CCCS Raises Competition Concerns on the Proposed Acquisition by Grab Rentals Pte. Ltd. of Trans-cab Holdings Ltd.
16 October 2023
(View Media Release in PDF)
1. The Competition and Consumer Commission of Singapore (“CCCS”) has completed its Phase 1 review[1] of the proposed acquisition by Grab Holdings Limited (“Grab”) through its wholly-owned subsidiary, Grab Rentals Pte. Ltd. (“GrabRentals”) of 100 per cent of the shares of Trans-cab Holdings Ltd. (“Trans-cab”) (collectively, the “Parties”) (the “Proposed Acquisition”).
Background
2. On 7 August 2023, CCCS embarked on its Phase 1 review following the acceptance of an application[2] from the Parties for a decision on whether the Proposed Acquisition, if carried into effect, would infringe section 54 of the Competition Act 2004, which prohibits mergers that have resulted, or may be expected to result, in a substantial lessening of competition within any market in Singapore.
3. GrabRentals owns a fleet of private-hire cars for rental to drivers for the provision of ride-hail services to passengers.[3] In Singapore, Grab operates primarily over a mobile application across the digital financial services, delivery and mobility sectors, which also include ride-hail platform services. Trans-cab is a licensed street-hail service operator in Singapore and also owns a fleet of private-hire cars for rental to drivers for the provision of ride-hail services. Trans-cab offers phone taxi booking services to passengers but only for the taxi fleet operated by Trans-cab. The Parties overlap in the provision of: (a) private-hire car rentals for ride-hail services in Singapore and (b) ride-hail platform services[4] in Singapore.
Competition Concerns
4. CCCS is unable to conclude at the end of its Phase 1 review that the Proposed Acquisition does not give rise to any competition concerns. CCCS has raised competition concerns with the Parties on the Proposed Acquisition, based on information received from the Parties and third-party feedback from industry players and members of the public during the Phase 1 review.
5. In particular, notwithstanding that licensed ride-hail operators are prohibited from imposing exclusive arrangements that prevent their driver-partners from driving for rival ride-hail operators under the Point-to-Point Transport regulatory framework, third-party feedback received by CCCS suggests concerns on the effect of Grab’s ownership of the Trans-cab fleet on Trans-cab drivers’ usage of rival ride-hail platforms, which may raise barriers to expansion and entry for Grab’s rival ride-hail platforms, given the importance of scale in the ride-hail platform industry. Accordingly, CCCS needs to review the competition effects of the Proposed Acquisition in greater detail.

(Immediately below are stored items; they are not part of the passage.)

-- pv_equiv track=rewrite | github.com/DavidSimhaev/HomeDavid | day54/home_from_site/remove_all_after.py | remove_all_after
-- ===== SOURCE A (Python) =====
-- def remove_all_after(items: list[int], border: int):
--     res  = []
--     for index in range(len(items)):
--         if items[index] == border:
--             res.append(items[index])
--             break
--         res.append(items[index])
--     return res
-- ===== SOURCE B (Python) =====
-- def remove_all_after(items: list[int], border: int):
--     try:
--         idx = items.index(border)
--     except ValueError:
--         return items[:]
--     return items[:idx + 1]
-- ===== Notes on version B (the rewrite author's own statement) =====
-- stated objective: idiomatic
-- what changed: Replaces the manual index loop that appends elements one at a time with a locate-then-slice decomposition: find the first border via list.index (full copy on ValueError) and return one bulk slice items[:idx+1].
import Mathlib
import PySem

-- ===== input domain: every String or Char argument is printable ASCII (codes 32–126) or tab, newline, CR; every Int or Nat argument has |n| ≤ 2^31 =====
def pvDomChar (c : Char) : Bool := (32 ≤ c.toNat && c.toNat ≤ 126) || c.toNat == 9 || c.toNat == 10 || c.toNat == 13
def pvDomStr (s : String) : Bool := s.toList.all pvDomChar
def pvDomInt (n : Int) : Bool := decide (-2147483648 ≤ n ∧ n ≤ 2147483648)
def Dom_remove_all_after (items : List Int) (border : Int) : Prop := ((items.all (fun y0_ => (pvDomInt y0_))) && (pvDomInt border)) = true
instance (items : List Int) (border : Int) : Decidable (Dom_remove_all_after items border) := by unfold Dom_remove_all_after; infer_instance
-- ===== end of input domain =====

-- B replaces A's manual index loop (append one element at a time, break at border)
-- with a locate-then-slice decomposition: list.index + one bulk slice (idiomatic, same cost).

-- ===== PORT A =====
-- A's for-loop over range(len(items)) with a break, carried as recursion over the
-- remaining index list with the accumulator res; the `none` branch of pyGet? is
-- unreachable (indices come from range(len(items))) and merely keeps the port total.
def removeAllAfterLoop (items : List Int) (border : Int) : List Int → List Int → List Int
  | [], res => res
  | i :: rest, res =>
    match PySem.List.pyGet? items i with
    | none => res
    | some v =>
      if v = border then res ++ [v]
      else removeAllAfterLoop items border rest (res ++ [v])

def remove_all_after (items : List Int) (border : Int) : List Int :=
  removeAllAfterLoop items border (PySem.List.pyRange 0 items.length 1) []

-- ===== PORT B =====
def remove_all_after_alt (items : List Int) (border : Int) : List Int :=
  match PySem.List.index? items border with
  | none => items                                   -- items[:] : a full copy
  | some idx => PySem.List.slice items (some 0) (some ((idx : Int) + 1))   -- items[:idx+1]

-- ===== PRECONDITION & SPEC =====
def Spec_remove_all_after (items : List Int) (border : Int) (out : List Int) : Prop := out = remove_all_after_alt items border
instance (items : List Int) (border : Int) (out : List Int) : Decidable (Spec_remove_all_after items border out) := by unfold Spec_remove_all_after; infer_instance

-- ===== CLAIM (what is proved, stated in full; the proofs are below) =====
def Claim_equal_remove_all_after : Prop := ∀ (items : List Int) (border : Int), Dom_remove_all_after items border → Spec_remove_all_after items border (remove_all_after items border)

-- ===== LEMMAS AND PROOFS =====

-- reference function: prefix of items up to and including the first border
def cutAt (border : Int) : List Int → List Int
  | [] => []
  | x :: xs => if x = border then [x] else x :: cutAt border xs

theorem removeAllAfterLoop_spec (border : Int) (suf : List Int) :
    ∀ (pre res : List Int),
      removeAllAfterLoop (pre ++ suf) border
        (PySem.List.pyRange (pre.length : Int) ((pre ++ suf).length : Int) 1) res
      = res ++ cutAt border suf := by
  induction suf with
  | nil =>
    intro pre res
    simp [PySem.List.pyRange, removeAllAfterLoop, cutAt]
  | cons x xs ih =>
    intro pre res
    have hlt : (pre.length : Int) < ((pre ++ x :: xs).length : Int) := by simp
    rw [PySem.List.pyRange_one_cons hlt]
    simp only [removeAllAfterLoop, PySem.List.pyGet?_append_length]
    by_cases hx : x = border
    · simp [hx, cutAt]
    · have hpre : ((pre ++ [x]).length : Int) = (pre.length : Int) + 1 := by simp
      have happ : (pre ++ [x]) ++ xs = pre ++ x :: xs := by simp
      have hrec := ih (pre ++ [x]) (res ++ [x])
      rw [hpre, happ] at hrec
      simp only [if_neg hx, hrec, cutAt]
      simp

theorem removeA_eq_cut (items : List Int) (border : Int) :
    remove_all_after items border = cutAt border items := by
  have := removeAllAfterLoop_spec border items [] []
  simpa [remove_all_after] using this

theorem slice_zero_succ (xs : List Int) (k : Nat) :
    PySem.List.slice xs (some 0) (some ((k : Int) + 1)) = xs.take (k + 1) := by
  have h : (k : Int) + 1 = ((k + 1 : Nat) : Int) := by push_cast; ring
  rw [h, show (0 : Int) = ((0 : Nat) : Int) from rfl, PySem.List.slice_natCast]
  simp

theorem removeB_eq_cut (items : List Int) (border : Int) :
    remove_all_after_alt items border = cutAt border items := by
  induction items with
  | nil => simp [remove_all_after_alt, PySem.List.index?_eq_idxOf?, cutAt]
  | cons x xs ih =>
    by_cases hx : x = border
    · subst hx
      rw [remove_all_after_alt, PySem.List.index?_cons_self]
      show PySem.List.slice (x :: xs) (some 0) (some (((0 : Nat) : Int) + 1))
          = cutAt x (x :: xs)
      rw [slice_zero_succ]
      simp [cutAt]
    · rw [remove_all_after_alt, PySem.List.index?_cons_of_ne _ hx]
      cases hidx : PySem.List.index? xs border with
      | none =>
        rw [remove_all_after_alt, hidx] at ih
        simp only [Option.map_none, cutAt, if_neg hx]
        exact congrArg (x :: ·) ih
      | some k =>
        rw [remove_all_after_alt, hidx] at ih
        have ih2 : PySem.List.slice xs (some 0) (some ((k : Int) + 1))
            = cutAt border xs := ih
        rw [slice_zero_succ] at ih2
        show PySem.List.slice (x :: xs) (some 0) (some (((k + 1 : Nat) : Int) + 1))
            = cutAt border (x :: xs)
        rw [slice_zero_succ]
        simp only [List.take_succ_cons, cutAt, if_neg hx]
        exact congrArg (x :: ·) ih2

-- ===== VERDICT (by name: the statement is the Claim_ definition above) =====
theorem remove_all_after_spec : Claim_equal_remove_all_after := by
  intro items border _
  unfold Spec_remove_all_after
  rw [removeA_eq_cut, removeB_eq_cut]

6. At this stage, the Parties may offer commitments to address the potential competition concerns of the Proposed Acquisition raised by CCCS. Otherwise, CCCS will proceed to a more in-depth Phase 2 review of the Proposed Acquisition upon CCCS’s receipt of the relevant documents from the Parties. Commitments may also be offered at any time during a Phase 2 review. For more information on the merger review process in Singapore, please refer to Annex 1.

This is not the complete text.